Alumni from other reality series also participated in the reunion. They were:

Heather (The Bachelor seasons 2 & 6), Dat Phan (winner, Last Comic Standing season 1), Erin (For Love or Money seasons 1 & 2), Cindy (The Swan season 1), Brennan (winner, Amazing Race 1), Gary (The Biggest Loser season 1), Norm (Real World season 1), Jason (Average Joe), Ivana Ma (The Apprentice season 2), Pamela (Apprentice season 2), Jay London (Last Comic Standing seasons 2 & 3), Ryan C. Benson (winner, The Biggest Loser season 1), Tara (Paradise Hotel, Life as a Model), Mark (Average Joe season 1), Reichen Lehmkuhl (winner, Amazing Race 4), Michael Tarshi (Apprentice season 3), Kyra Sundance and dog Chelsea (Showdog Moms & Dads), Brandon Kindle (Are You Hot? and Showdog Moms & Dads) and his partner Ryan Pacchiano (Showdog Moms & Dads) and their dog Liberace, Angela Dodson (Joe Schmo Show season 1), and Kara Saun (Project Runway).
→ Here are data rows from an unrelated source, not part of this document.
-- pv_equiv track=rewrite | github.com/NiaTheGreat/activewear-agent | src/tools/evaluator.py | _materials_related
-- ===== SOURCE A (Python) =====
-- from typing import Any, Dict, List, Optional
--
-- MATERIAL_FAMILIES = {
--     "polyester": [
--         "recycled polyester", "rpet", "repreve", "polyester", "pet", "recycled pet",
--     ],
--     "cotton": [
--         "organic cotton", "cotton", "bci cotton", "pima cotton", "supima cotton",
--     ],
--     "nylon": [
--         "nylon", "recycled nylon", "econyl", "polyamide", "nylon 6", "nylon 66",
--     ],
--     "spandex": ["spandex", "elastane", "lycra"],
--     "bamboo": ["bamboo", "bamboo viscose", "bamboo lyocell", "bamboo fiber"],
--     "tencel": ["tencel", "lyocell", "modal"],
--     "merino": ["merino wool", "merino", "wool", "fine merino"],
--     "silk": ["silk", "mulberry silk"],
-- }
--
-- def _materials_related(target: str, mfr_materials: List[str]) -> bool:
--     """Check if *target* is in the same material family as any manufacturer material."""
--     for members in MATERIAL_FAMILIES.values():
--         target_in = any(m in target or target in m for m in members)
--         if target_in:
--             for mfr_mat in mfr_materials:
--                 if any(m in mfr_mat or mfr_mat in m for m in members):
--                     return True
--     return False
-- ===== SOURCE B (Python) =====
-- from typing import Any, Dict, List, Optional
--
-- MATERIAL_FAMILIES = {
--     "polyester": [
--         "recycled polyester", "rpet", "repreve", "polyester", "pet", "recycled pet",
--     ],
--     "cotton": [
--         "organic cotton", "cotton", "bci cotton", "pima cotton", "supima cotton",
--     ],
--     "nylon": [
--         "nylon", "recycled nylon", "econyl", "polyamide", "nylon 6", "nylon 66",
--     ],
--     "spandex": ["spandex", "elastane", "lycra"],
--     "bamboo": ["bamboo", "bamboo viscose", "bamboo lyocell", "bamboo fiber"],
--     "tencel": ["tencel", "lyocell", "modal"],
--     "merino": ["merino wool", "merino", "wool", "fine merino"],
--     "silk": ["silk", "mulberry silk"],
-- }
--
-- def _family_mask(s: str) -> int:
--     """Bitmask fingerprint: bit i is set iff s relates to the i-th material family."""
--     mask = 0
--     bit = 1
--     for members in MATERIAL_FAMILIES.values():
--         if any(m in s or s in m for m in members):
--             mask |= bit
--         bit <<= 1
--     return mask
--
-- def _materials_related(target: str, mfr_materials: List[str]) -> bool:
--     """Related iff the family fingerprints intersect (non-zero bitwise AND)."""
--     tmask = _family_mask(target)
--     return any(_family_mask(x) & tmask for x in mfr_materials)
-- ===== Notes on version B (the rewrite author's own statement) =====
-- stated objective: alternative
-- what changed: B reduces the problem to bitmask arithmetic: it computes for each string an integer family-fingerprint (bit i set iff the string relates to family i) and reports relatedness as a non-zero bitwise AND of the target's and a manufacturer material's fingerprints, instead of A's family-outer loop with a nested manufacturer scan and early return.
import Mathlib
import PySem

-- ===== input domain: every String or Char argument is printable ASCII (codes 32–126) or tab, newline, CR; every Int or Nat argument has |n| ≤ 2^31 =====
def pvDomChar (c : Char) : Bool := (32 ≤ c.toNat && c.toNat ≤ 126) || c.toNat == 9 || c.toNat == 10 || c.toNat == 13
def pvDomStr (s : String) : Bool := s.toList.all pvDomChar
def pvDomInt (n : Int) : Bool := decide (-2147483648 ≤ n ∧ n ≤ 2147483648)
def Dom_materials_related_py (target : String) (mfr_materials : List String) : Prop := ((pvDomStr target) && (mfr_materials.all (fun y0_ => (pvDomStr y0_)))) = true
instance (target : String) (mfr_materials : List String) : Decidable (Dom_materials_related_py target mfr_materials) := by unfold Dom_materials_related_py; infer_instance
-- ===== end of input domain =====

-- B computes an integer family-fingerprint per string and tests relatedness by a bitwise AND; same result as A's nested scans ('alternative').

-- MATERIAL_FAMILIES.values() (keys never used by either program)
def pvFamilies : List (List String) :=
  [ ["recycled polyester", "rpet", "repreve", "polyester", "pet", "recycled pet"],
    ["organic cotton", "cotton", "bci cotton", "pima cotton", "supima cotton"],
    ["nylon", "recycled nylon", "econyl", "polyamide", "nylon 6", "nylon 66"],
    ["spandex", "elastane", "lycra"],
    ["bamboo", "bamboo viscose", "bamboo lyocell", "bamboo fiber"],
    ["tencel", "lyocell", "modal"],
    ["merino wool", "merino", "wool", "fine merino"],
    ["silk", "mulberry silk"] ]

-- 'm in s or s in m' for one member m against a string s
def pvRel (m s : String) : Bool := PySem.Str.isIn m s || PySem.Str.isIn s m

-- ===== PORT A =====
-- outer loop over families: if target matches the family, inner loop over mfr_materials
-- (return True on the first matching mfr material, else fall through to the next family)
def pvLoopA (target : String) (mfr_materials : List String) : List (List String) → Bool
  | [] => false
  | members :: rest =>
    if members.any (fun m => pvRel m target) then
      if mfr_materials.any (fun mfr_mat => members.any (fun m => pvRel m mfr_mat)) then true
      else pvLoopA target mfr_materials rest
    else pvLoopA target mfr_materials rest

def materials_related_py (target : String) (mfr_materials : List String) : Bool :=
  pvLoopA target mfr_materials pvFamilies

-- ===== PORT B =====
-- _family_mask: fold over the families with (mask, bit) state, bit doubling each step
def pvFamilyMask (s : String) : Nat :=
  (pvFamilies.foldl
    (fun (st : Nat × Nat) members =>
      (if members.any (fun m => pvRel m s) then st.1 ||| st.2 else st.1, st.2 <<< 1))
    (0, 1)).1

def materials_related_py_alt (target : String) (mfr_materials : List String) : Bool :=
  let tmask := pvFamilyMask target
  mfr_materials.any (fun x => pvFamilyMask x &&& tmask != 0)

-- ===== PRECONDITION & SPEC =====
def Spec_materials_related_py (target : String) (mfr_materials : List String) (out : Bool) : Prop := out = materials_related_py_alt target mfr_materials
instance (target : String) (mfr_materials : List String) (out : Bool) : Decidable (Spec_materials_related_py target mfr_materials out) := by unfold Spec_materials_related_py; infer_instance

-- ===== CLAIM (what is proved, stated in full; the proofs are below) =====
def Claim_equal_materials_related_py : Prop := ∀ (target : String) (mfr_materials : List String), Dom_materials_related_py target mfr_materials → Spec_materials_related_py target mfr_materials (materials_related_py target mfr_materials)

-- ===== LEMMAS AND PROOFS =====

-- family/string relatedness, propositionally
def pvFam (members : List String) (s : String) : Prop := ∃ m ∈ members, pvRel m s = true

-- A's loop is true iff some family matches the target and some mfr material
theorem pvLoopA_eq (target : String) (mfr_materials : List String) :
    ∀ fams : List (List String),
      (pvLoopA target mfr_materials fams = true
        ↔ ∃ members ∈ fams, pvFam members target ∧ ∃ x ∈ mfr_materials, pvFam members x)
  | [] => by simp [pvLoopA]
  | members :: rest => by
    have ih := pvLoopA_eq target mfr_materials rest
    simp only [pvLoopA]
    split_ifs with h h2
    · constructor
      · intro _
        rcases List.any_eq_true.mp h2 with ⟨x, hx, hxm⟩
        exact ⟨members, List.mem_cons_self,
          List.any_eq_true.mp h, x, hx, List.any_eq_true.mp hxm⟩
      · intro _; rfl
    · rw [ih]
      constructor
      · rintro ⟨ms, hm, ht, hx⟩; exact ⟨ms, List.mem_cons_of_mem _ hm, ht, hx⟩
      · rintro ⟨ms, hm, ht, x, hx, hxm⟩
        rcases List.mem_cons.mp hm with rfl | hm
        · exact absurd (List.any_eq_true.mpr ⟨x, hx, List.any_eq_true.mpr hxm⟩) h2
        · exact ⟨ms, hm, ht, x, hx, hxm⟩
    · rw [ih]
      constructor
      · rintro ⟨ms, hm, ht, hx⟩; exact ⟨ms, List.mem_cons_of_mem _ hm, ht, hx⟩
      · rintro ⟨ms, hm, ht, hx⟩
        rcases List.mem_cons.mp hm with rfl | hm
        · exact absurd (List.any_eq_true.mpr ht) h
        · exact ⟨ms, hm, ht, hx⟩

-- characterisation of B's fold: which bits of the running mask are set
theorem pvMaskGo_testBit (s : String) :
    ∀ (fams : List (List String)) (acc k j : Nat),
      ((fams.foldl
          (fun (st : Nat × Nat) members =>
            (if members.any (fun m => pvRel m s) then st.1 ||| st.2 else st.1, st.2 <<< 1))
          (acc, 2 ^ k)).1.testBit j = true
        ↔ acc.testBit j = true
            ∨ ∃ i, ∃ h : i < fams.length, j = k + i ∧ pvFam fams[i] s)
  | [], acc, k, j => by simp
  | members :: rest, acc, k, j => by
    have hshift : (2 ^ k) <<< 1 = 2 ^ (k + 1) := by
      rw [Nat.shiftLeft_eq]; ring
    simp only [List.foldl_cons, hshift]
    rw [pvMaskGo_testBit s rest _ (k + 1) j]
    by_cases h : members.any (fun m => pvRel m s) = true
    · simp only [h, if_true, Nat.testBit_or, Nat.testBit_two_pow, Bool.or_eq_true,
        decide_eq_true_eq]
      have hf : pvFam members s := by simpa [pvFam, List.any_eq_true] using h
      constructor
      · rintro ((ha | rfl) | ⟨i, hi, rfl, hm⟩)
        · exact Or.inl ha
        · exact Or.inr ⟨0, by simp, by simp, hf⟩
        · exact Or.inr ⟨i + 1, by simpa using hi, by omega, by simpa using hm⟩
      · rintro (ha | ⟨i, hi, rfl, hm⟩)
        · exact Or.inl (Or.inl ha)
        · cases i with
          | zero => exact Or.inl (Or.inr (by omega))
          | succ i' => exact Or.inr ⟨i', by simpa using hi, by omega, by simpa using hm⟩
    · simp only [h]
      have hf : ¬ pvFam members s := by simpa [pvFam, List.any_eq_true] using h
      constructor
      · rintro (ha | ⟨i, hi, rfl, hm⟩)
        · exact Or.inl ha
        · exact Or.inr ⟨i + 1, by simpa using hi, by omega, by simpa using hm⟩
      · rintro (ha | ⟨i, hi, rfl, hm⟩)
        · exact Or.inl ha
        · cases i with
          | zero => exact absurd (by simpa using hm) hf
          | succ i' => exact Or.inr ⟨i', by simpa using hi, by omega, by simpa using hm⟩

theorem pvFamilyMask_testBit (s : String) (j : Nat) :
    (pvFamilyMask s).testBit j = true
      ↔ ∃ h : j < pvFamilies.length, pvFam pvFamilies[j] s := by
  have := pvMaskGo_testBit s pvFamilies 0 0 j
  rw [pow_zero] at this
  unfold pvFamilyMask
  rw [this]
  simp only [Nat.zero_testBit, Bool.false_eq_true, false_or, Nat.zero_add]
  constructor
  · rintro ⟨i, hi, rfl, hm⟩; exact ⟨hi, hm⟩
  · rintro ⟨hj, hm⟩; exact ⟨j, hj, rfl, hm⟩

theorem pvAnd_ne_zero (a b : Nat) : (a &&& b ≠ 0) ↔ ∃ j, a.testBit j = true ∧ b.testBit j = true := by
  constructor
  · intro h
    by_contra hc
    rw [not_exists] at hc
    refine h (Nat.zero_of_testBit_eq_false fun j => ?_)
    cases ha : a.testBit j <;> cases hb : b.testBit j <;> simp [Nat.testBit_and, ha, hb]
    exact absurd hb (by simpa [ha] using hc j)
  · rintro ⟨j, ha, hb⟩ h0
    have := congrArg (fun n => Nat.testBit n j) h0
    simp [Nat.testBit_and, ha, hb] at this

-- ===== VERDICT (by name: the statement is the Claim_ definition above) =====
theorem materials_related_py_spec : Claim_equal_materials_related_py := by
  intro target mfr_materials _
  unfold Spec_materials_related_py materials_related_py materials_related_py_alt
  rw [Bool.eq_iff_iff, pvLoopA_eq]
  simp only [List.any_eq_true, bne_iff_ne, ne_eq]
  constructor
  · rintro ⟨members, hmem, ht, x, hx, hxm⟩
    rcases List.mem_iff_getElem.mp hmem with ⟨j, hj, rfl⟩
    refine ⟨x, hx, (pvAnd_ne_zero _ _).mpr ⟨j, ?_, ?_⟩⟩
    · exact (pvFamilyMask_testBit x j).mpr ⟨hj, hxm⟩
    · exact (pvFamilyMask_testBit target j).mpr ⟨hj, ht⟩
  · rintro ⟨x, hx, hne⟩
    rcases (pvAnd_ne_zero _ _).mp hne with ⟨j, hxj, htj⟩
    rcases (pvFamilyMask_testBit x j).mp hxj with ⟨hj, hxm⟩
    rcases (pvFamilyMask_testBit target j).mp htj with ⟨_, htm⟩
    exact ⟨pvFamilies[j], List.mem_iff_getElem.mpr ⟨j, hj, rfl⟩, htm, x, hx, hxm⟩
Discussions included their current careers, how they were treated after their respective series aired, Omarosa's disclosure that being a villain is the best way to garner money and public notoriety, and an update on various feuds from other series (Ryan vs. Nikki on American Idol, Omarosa vs. Heidi on Apprentice and Richard vs. Sue on Survivor).